- Information supplied:
theorem pvFold_toList (N : Int) (L : List Int) (hmem : ∀ i ∈ L, 2 ≤ i) (a : Array Bool) :
    (L.foldl (pvSieveStep N) a).toList = L.foldl (pvSieveStepL N) a.toList := by
  induction L generalizing a with
  | nil => rfl
  | cons i L ih =>
    rw [List.foldl_cons, List.foldl_cons, ← pvStep_toList N i (hmem i (by simp)) a]
    exact ih (fun x hx => hmem x (List.mem_cons_of_mem _ hx)) _

theorem pvSieve_toList (N : Int) : (pvSieve N).toList = pvSieveL N := by
  simp only [pvSieve, pvSieveL]
  rw [pvFold_toList N _ (fun i hi => (PySem.List.mem_pyRange_one.mp hi).1),
    Array.toList_setIfInBounds, Array.toList_setIfInBounds, List.toList_toArray]
  rfl

theorem pvGood_one (j : Int) : pvGood 1 j ↔ 2 ≤ j := by
  unfold pvGood
  exact ⟨fun h => h.1, fun h => ⟨h, fun d h1 h2 _ _ => by omega⟩⟩

theorem pvInit_spec (N : Int) (hN : 1 ≤ N) :
    (pvInit N).length = (N + 1).toNat ∧
    ∀ j : Nat, (pvInit N)[j]? =
      if j < (N + 1).toNat then some (pvGoodB 1 (j : Int)) else none := by
  unfold pvInit
  rw [List.map_const']
  have hlen : ((PySem.List.pyRange 0 (N + 1) 1).length) = (N + 1).toNat := by
    rw [PySem.List.length_pyRange_one]
    omega
  rw [hlen]
  refine ⟨by simp, fun j => ?_⟩
  rcases j with _ | _ | j
  · rw [List.getElem?_set_ne (by omega), List.getElem?_set_self (by simp; omega),
      if_pos (by omega), pvGoodB_eq_false (by rw [pvGood_one]; omega)]
  · rw [List.getElem?_set_self (by simp; omega), if_pos (by omega),
      pvGoodB_eq_false (by rw [pvGood_one]; omega)]
  · rw [List.getElem?_set_ne (by omega), List.getElem?_set_ne (by omega),
      List.getElem?_replicate]
    by_cases h : j + 1 + 1 < (N + 1).toNat
    · rw [if_pos h, if_pos h]
      have hg : pvGood 1 (((j + 1 + 1 : Nat) : Int)) := (pvGood_one _).mpr (by omega)
      push_cast at hg ⊢
      rw [pvGoodB_eq_true hg]
    · rw [if_neg h, if_neg h]

-- one pass of the outer loop preserves the characterisation, extending k by one
theorem pvSieveStepL_spec (N k : Int) (hN : 1 ≤ N) (hk : 1 ≤ k) (hkN : k + 1 ≤ N)
    (prev : List Bool) (hlen : prev.length = (N + 1).toNat)
    (hget : ∀ j : Nat, j < (N + 1).toNat → prev[j]? = some (pvGoodB k (j : Int))) :
    (pvSieveStepL N prev (k + 1)).length = (N + 1).toNat ∧
    ∀ j : Nat, j < (N + 1).toNat →
      (pvSieveStepL N prev (k + 1))[j]? = some (pvGoodB (k + 1) (j : Int)) := by
  unfold pvSieveStepL
  have hi0 : (0 : Int) ≤ k + 1 := by omega
  have hitn : ((k + 1).toNat : Int) = k + 1 := by omega
  have hilt : (k + 1).toNat < (N + 1).toNat := by omega
  have hcond : PySem.List.pyGetD prev (k + 1) false = pvGoodB k (k + 1) := by
    rw [PySem.List.pyGetD_eq_getElem prev false hi0 (by omega)]
    have := hget (k + 1).toNat hilt
    rw [List.getElem?_eq_getElem (by omega)] at this
    rw [Option.some.injEq] at this
    rw [this, hitn]
  rw [hcond]
  by_cases hgood : pvGood k (k + 1)
  · rw [if_pos (by rw [pvGoodB_eq_true hgood])]
    have hL : ∀ p ∈ PySem.List.pyRange ((k + 1) * (k + 1)) (N + 1) (k + 1), 0 ≤ p := by
      intro p hp
      have := (PySem.List.mem_pyRange_iff_of_pos (by omega) p).mp hp
      nlinarith [this.1]
    obtain ⟨hml, hmg⟩ := pvMarkFold _ hL prev
    refine ⟨by rw [hml, hlen], fun j hj => ?_⟩
    rw [hmg j, hlen, if_pos hj, hget j hj]
    have hmem : ((j : Int) ∈ PySem.List.pyRange ((k + 1) * (k + 1)) (N + 1) (k + 1)) ↔
        ((k + 1) * (k + 1) ≤ (j : Int) ∧ (k + 1) ∣ (j : Int)) := by
      rw [PySem.List.mem_pyRange_iff_of_pos (by omega)]
      constructor
      · rintro ⟨h1, _, h3⟩
        exact ⟨h1, (dvd_sub_left ⟨k + 1, rfl⟩).mp h3⟩
      · rintro ⟨h1, h2⟩
        exact ⟨h1, by omega, (dvd_sub_left ⟨k + 1, rfl⟩).mpr h2⟩
    by_cases hm : (j : Int) ∈ PySem.List.pyRange ((k + 1) * (k + 1)) (N + 1) (k + 1)
    · rw [if_pos hm]
      obtain ⟨hsq, hdvd⟩ := hmem.mp hm
      have : ¬ pvGood (k + 1) (j : Int) := by
        rintro ⟨_, hall⟩
        exact hall (k + 1) (by omega) le_rfl hsq hdvd
      rw [pvGoodB_eq_false this]
    · rw [if_neg hm]
      have heq : pvGood (k + 1) (j : Int) ↔ pvGood k (j : Int) := by
        unfold pvGood
        constructor
        · rintro ⟨h1, hall⟩
          exact ⟨h1, fun d hd1 hd2 => hall d hd1 (by omega) ⟩
        · rintro ⟨h1, hall⟩
          refine ⟨h1, fun d hd1 hd2 hdd hdvd => ?_⟩
          rcases (by omega : d ≤ k ∨ d = k + 1) with hc | rfl
          · exact hall d hd1 hc hdd hdvd
          · exact (hmem.not.mp hm) ⟨hdd, hdvd⟩
      rw [pvGoodB_congr heq.symm]
  · rw [if_neg (by rw [pvGoodB_eq_false hgood]; exact Bool.false_ne_true)]
    refine ⟨hlen, fun j hj => ?_⟩
    rw [hget j hj]
    -- k+1 is composite: it has a small divisor already ≤ k, so processing it changes nothing
    have hcomp : ∃ d : Int, 2 ≤ d ∧ d ≤ k ∧ d * d ≤ k + 1 ∧ d ∣ (k + 1) := by
      unfold pvGood at hgood
      by_contra hno
      push Not at hno
      exact hgood ⟨by omega, fun d h1 h2 h3 h4 => hno d h1 h2 h3 h4⟩
    have heq : pvGood (k + 1) (j : Int) ↔ pvGood k (j : Int) := by
      unfold pvGood
      constructor
      · rintro ⟨h1, hall⟩
        exact ⟨h1, fun d hd1 hd2 => hall d hd1 (by omega)⟩
      · rintro ⟨h1, hall⟩
        refine ⟨h1, fun d hd1 hd2 hdd hdvd => ?_⟩
        rcases (by omega : d ≤ k ∨ d = k + 1) with hc | rfl
        · exact hall d hd1 hc hdd hdvd
        · obtain ⟨e, he1, he2, he3, he4⟩ := hcomp
          have hej : e ∣ (j : Int) := he4.trans hdvd
          exact hall e he1 he2 (by nlinarith) hej
    rw [pvGoodB_congr heq.symm]

-- state of the sieve after the outer loop has run over range(2, k+1), k = 1 + m
theorem pvSieve_inv (N : Int) (hN : 1 ≤ N) (m : Nat) (hkN : 1 + (m : Int) ≤ N) :
    ((PySem.List.pyRange 2 (1 + (m : Int) + 1) 1).foldl (pvSieveStepL N) (pvInit N)).length
      = (N + 1).toNat ∧
    ∀ j : Nat, j < (N + 1).toNat →
      ((PySem.List.pyRange 2 (1 + (m : Int) + 1) 1).foldl (pvSieveStepL N) (pvInit N))[j]?
        = some (pvGoodB (1 + (m : Int)) (j : Int)) := by
  induction m with
  | zero =>
    rw [show ((1 : Int) + ((0 : Nat) : Int) + 1) = 2 by norm_num,
      PySem.List.pyRange_one_eq_nil le_rfl, List.foldl_nil]
    obtain ⟨h1, h2⟩ := pvInit_spec N hN
    refine ⟨h1, fun j hj => ?_⟩
    rw [h2 j, if_pos hj, show ((1 : Int) + ((0 : Nat) : Int)) = 1 by norm_num]
  | succ m ih =>
    have hm : 1 + (m : Int) ≤ N := by push_cast at hkN ⊢; omega
    obtain ⟨ihl, ihg⟩ := ih hm
    have hsplit : PySem.List.pyRange 2 (1 + ((m + 1 : Nat) : Int) + 1) 1 =
        PySem.List.pyRange 2 (1 + (m : Int) + 1) 1 ++ [1 + (m : Int) + 1] := by
      have : (1 + ((m + 1 : Nat) : Int) + 1) = (1 + (m : Int) + 1) + 1 := by push_cast; ring
      rw [this, PySem.List.pyRange_one_succ_right (by omega)]
    rw [hsplit, List.foldl_append, List.foldl_cons, List.foldl_nil]
    obtain ⟨hl, hg⟩ := pvSieveStepL_spec N (1 + (m : Int)) hN (by omega)
      (by push_cast at hkN ⊢; omega) _ ihl ihg
    refine ⟨hl, fun j hj => ?_⟩
    rw [hg j hj, show (1 + ((m : Int)) + 1) = (1 + ((m + 1 : Nat) : Int)) by push_cast; ring]

theorem pvSieveL_spec (N : Int) (hN : 1 ≤ N) :
    (pvSieveL N).length = (N + 1).toNat ∧
    ∀ j : Nat, j < (N + 1).toNat → (pvSieveL N)[j]? = some (pvPrimeB (j : Int)) := by
  have hs1 : 1 ≤ pvSqrt N := by
    rw [pvSqrt_eq]
    have : 1 ≤ Nat.sqrt N.toNat := Nat.le_sqrt'.mpr (by omega)
    omega
  have hsN : pvSqrt N ≤ N := by
    have := (le_pvSqrt_iff N (pvSqrt N) (by omega) (by omega)).mp le_rfl
    nlinarith
  obtain ⟨m, hm⟩ : ∃ m : Nat, pvSqrt N = 1 + (m : Int) := ⟨(pvSqrt N - 1).toNat, by omega⟩
  obtain ⟨hl, hg⟩ := pvSieve_inv N hN m (by omega)
  unfold pvSieveL
  rw [hm]
  refine ⟨hl, fun j hj => ?_⟩
  rw [hg j hj]
  have : pvGood (1 + (m : Int)) (j : Int) ↔ pvPrimeI (j : Int) := by
    unfold pvGood pvPrimeI
    constructor
    · rintro ⟨h1, hall⟩
      refine ⟨h1, fun d hd hdd hdvd => ?_⟩
      have hdN : d * d ≤ N := by omega
      have : d ≤ pvSqrt N := (le_pvSqrt_iff N d (by omega) (by omega)).mpr hdN
      exact hall d hd (by omega) hdd hdvd
    · rintro ⟨h1, hall⟩
      exact ⟨h1, fun d hd _ hdd hdvd => hall d hd hdd hdvd⟩
  rw [Option.some.injEq]
  by_cases hg : pvPrimeI (j : Int)
  · rw [pvPrimeB_eq_true hg, pvGoodB_eq_true (this.mpr hg)]
  · rw [pvPrimeB_eq_false hg, pvGoodB_eq_false (this.not.mpr hg)]

-- B's loop is "sum of the kept elements, and the first kept element"
theorem pvFoldB (L : List Int) (t : Int) (sm : Option Int) :
    L.foldl pvStep (t, sm) = (t + (L.filter pvIsPrime).sum, sm.or (L.filter pvIsPrime).head?) := by
  induction L generalizing t sm with
  | nil => simp
  | cons x L ih =>
    rw [List.foldl_cons]
    by_cases hx : pvIsPrime x
    · have hstep : pvStep (t, sm) x = (t + x, if sm = none then some x else sm) := by
        simp [pvStep, hx]
      rw [hstep, ih]
      rcases sm with _ | s
      · simp only [List.filter_cons, hx, if_pos, List.sum_cons, List.head?_cons, Option.or,
          Prod.mk.injEq]
        exact ⟨by omega, by simp⟩
      · simp only [List.filter_cons, hx, if_pos, List.sum_cons, Option.or,
          Prod.mk.injEq]
        exact ⟨by omega, rfl⟩
    · have hstep : pvStep (t, sm) x = (t, sm) := by
        simp [pvStep, hx]
      rw [hstep, ih]
      simp [hx]

-- min of a strictly increasing list is its head
theorem pvMinHead (l : List Int) (h : l.Pairwise (· < ·)) :
    PySem.List.min? l (fun x => x) = l.head? := by
  rcases l with _ | ⟨x, t⟩
  · rfl
  · rw [PySem.List.min?_id_cons, List.head?_cons]
    rcases PySem.List.foldl_min_mem t x with he | hm
    · rw [he]
    · have hlt : x < t.foldl min x := (List.pairwise_cons.mp h).1 _ hm
      have hle := (PySem.List.foldl_min_le t x).1
      omega

theorem pvSieve_size (N : Int) (hN : 1 ≤ N) : (pvSieve N).size = (N + 1).toNat := by
  rw [← Array.length_toList, pvSieve_toList]
  exact (pvSieveL_spec N hN).1

-- the array read is the Python list read on the list shadow (wraparound included)
theorem pvRead_eq (a : Array Bool) (p : Int) (h1 : -(a.size : Int) ≤ p) (h2 : p < (a.size : Int)) :
    pvRead a p = PySem.List.pyGetD a.toList p false := by
  unfold pvRead
  by_cases hp : p < 0
  · rw [if_pos hp]
    have hk1 : 0 < (-p).toNat := by omega
    have hk2 : (-p).toNat ≤ a.toList.length := by simp; omega
    rw [show p = -((((-p).toNat : Nat)) : Int) by omega,
      PySem.List.pyGetD_neg_natCast a.toList (-p).toNat false hk1 hk2]
    have hlt : (-((((-p).toNat : Nat)) : Int) + (a.size : Int)).toNat < a.size := by omega
    rw [Array.getD_eq_getD_getElem?, Array.getElem?_eq_getElem hlt, Option.getD_some,
      ← Array.getElem_toList]
    congr 1
    simp
    omega
  · rw [if_neg hp]
    have hlt : p.toNat < a.size := by omega
    rw [PySem.List.pyGetD_eq_getElem a.toList false (by omega) (by simp; omega),
      Array.getD_eq_getD_getElem?, Array.getElem?_eq_getElem hlt, Option.getD_some,
      ← Array.getElem_toList]

-- reading the sieve at a nonnegative index is the trial-division test
theorem pvRead_nonneg (N p : Int) (hN : 1 ≤ N) (hp : 0 ≤ p) (hpN : p ≤ N) :
    pvRead (pvSieve N) p = pvPrimeB p := by
  have hsz := pvSieve_size N hN
  rw [pvRead_eq _ _ (by omega) (by omega), pvSieve_toList]
  obtain ⟨hl, hg⟩ := pvSieveL_spec N hN
  rw [PySem.List.pyGetD_eq_getElem (pvSieveL N) false hp (by rw [hl]; omega)]
  have h := hg p.toNat (by omega)
  rw [List.getElem?_eq_getElem (by omega), Option.some.injEq] at h
  rw [h, show ((p.toNat : Int)) = p by omega]

-- reading the sieve at a negative index wraps: numbers[p] is numbers[N+1+p]
theorem pvRead_neg (N p : Int) (hN : 1 ≤ N) (hp : p < 0) (hM : -(N + 1) ≤ p) :
    pvRead (pvSieve N) p = pvPrimeB (N + 1 + p) := by
  have hsz := pvSieve_size N hN
  rw [pvRead_eq _ _ (by omega) (by omega), pvSieve_toList]
  obtain ⟨hl, hg⟩ := pvSieveL_spec N hN
  have hk1 : 0 < (-p).toNat := by omega
  have hk2 : (-p).toNat ≤ (pvSieveL N).length := by rw [hl]; omega
  rw [show p = -((((-p).toNat : Nat)) : Int) by omega,
    PySem.List.pyGetD_neg_natCast (pvSieveL N) (-p).toNat false hk1 hk2]
  have h := hg ((pvSieveL N).length - (-p).toNat) (by omega)
  rw [List.getElem?_eq_getElem (by omega), Option.some.injEq] at h
  rw [h, show ((((pvSieveL N).length - (-p).toNat : Nat)) : Int) = N + 1 + -((((-p).toNat : Nat)) : Int) by omega]

-- on Pre_ ∧ ¬D_ the two programs test the same predicate on [M, N]
theorem pvFilter_eq (M N : Int) (h1 : 1 ≤ N) (h2 : -(N + 1) ≤ M) (hnD : ¬ D_get_prime_info M N) :
    ((PySem.List.pyRange M (N + 1) 1).filter (fun p => pvRead (pvSieve N) p)) =
    ((PySem.List.pyRange M (N + 1) 1).filter pvIsPrime) := by
  apply List.filter_congr
  intro p hp
  rw [PySem.List.mem_pyRange_one] at hp
  by_cases h0 : 0 ≤ p
  · rw [pvRead_nonneg N p h1 h0 (by omega), pvIsPrime_eq]
  · rw [pvRead_neg N p h1 (by omega) (by omega)]
    have hq : ¬ pvPrimeI (N + 1 + p) := by
      intro hpr
      rw [pvPrimeI_iff] at hpr
      apply hnD
      unfold D_get_prime_info
      refine ⟨h1, by omega, (N + 1 + p).toNat, Finset.mem_Icc.mpr ?_, hpr.2⟩
      have hmax : max 2 (M + N + 1) ≤ N + 1 + p := max_le hpr.1 (by omega)
      have hm2 : (2 : Int) ≤ max 2 (M + N + 1) := le_max_left _ _
      omega
    have hB : pvIsPrime p = false := by
      rcases hb : pvIsPrime p with _ | _
      · rfl
      · have := ((pvIsPrime_iff p).mp hb).1
        omega
    rw [hB, pvPrimeB_eq_false hq]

- Required action:
From the line that has "-- on Pre_ ∧" through the line that has "by_cases h0 : 0 ≤ p", copy every line exactly as it appears above, and leave out all others.

- Answer space:
-- on Pre_ ∧ ¬D_ the two programs test the same predicate on [M, N]
theorem pvFilter_eq (M N : Int) (h1 : 1 ≤ N) (h2 : -(N + 1) ≤ M) (hnD : ¬ D_get_prime_info M N) :
    ((PySem.List.pyRange M (N + 1) 1).filter (fun p => pvRead (pvSieve N) p)) =
    ((PySem.List.pyRange M (N + 1) 1).filter pvIsPrime) := by
  apply List.filter_congr
  intro p hp
  rw [PySem.List.mem_pyRange_one] at hp
  by_cases h0 : 0 ≤ p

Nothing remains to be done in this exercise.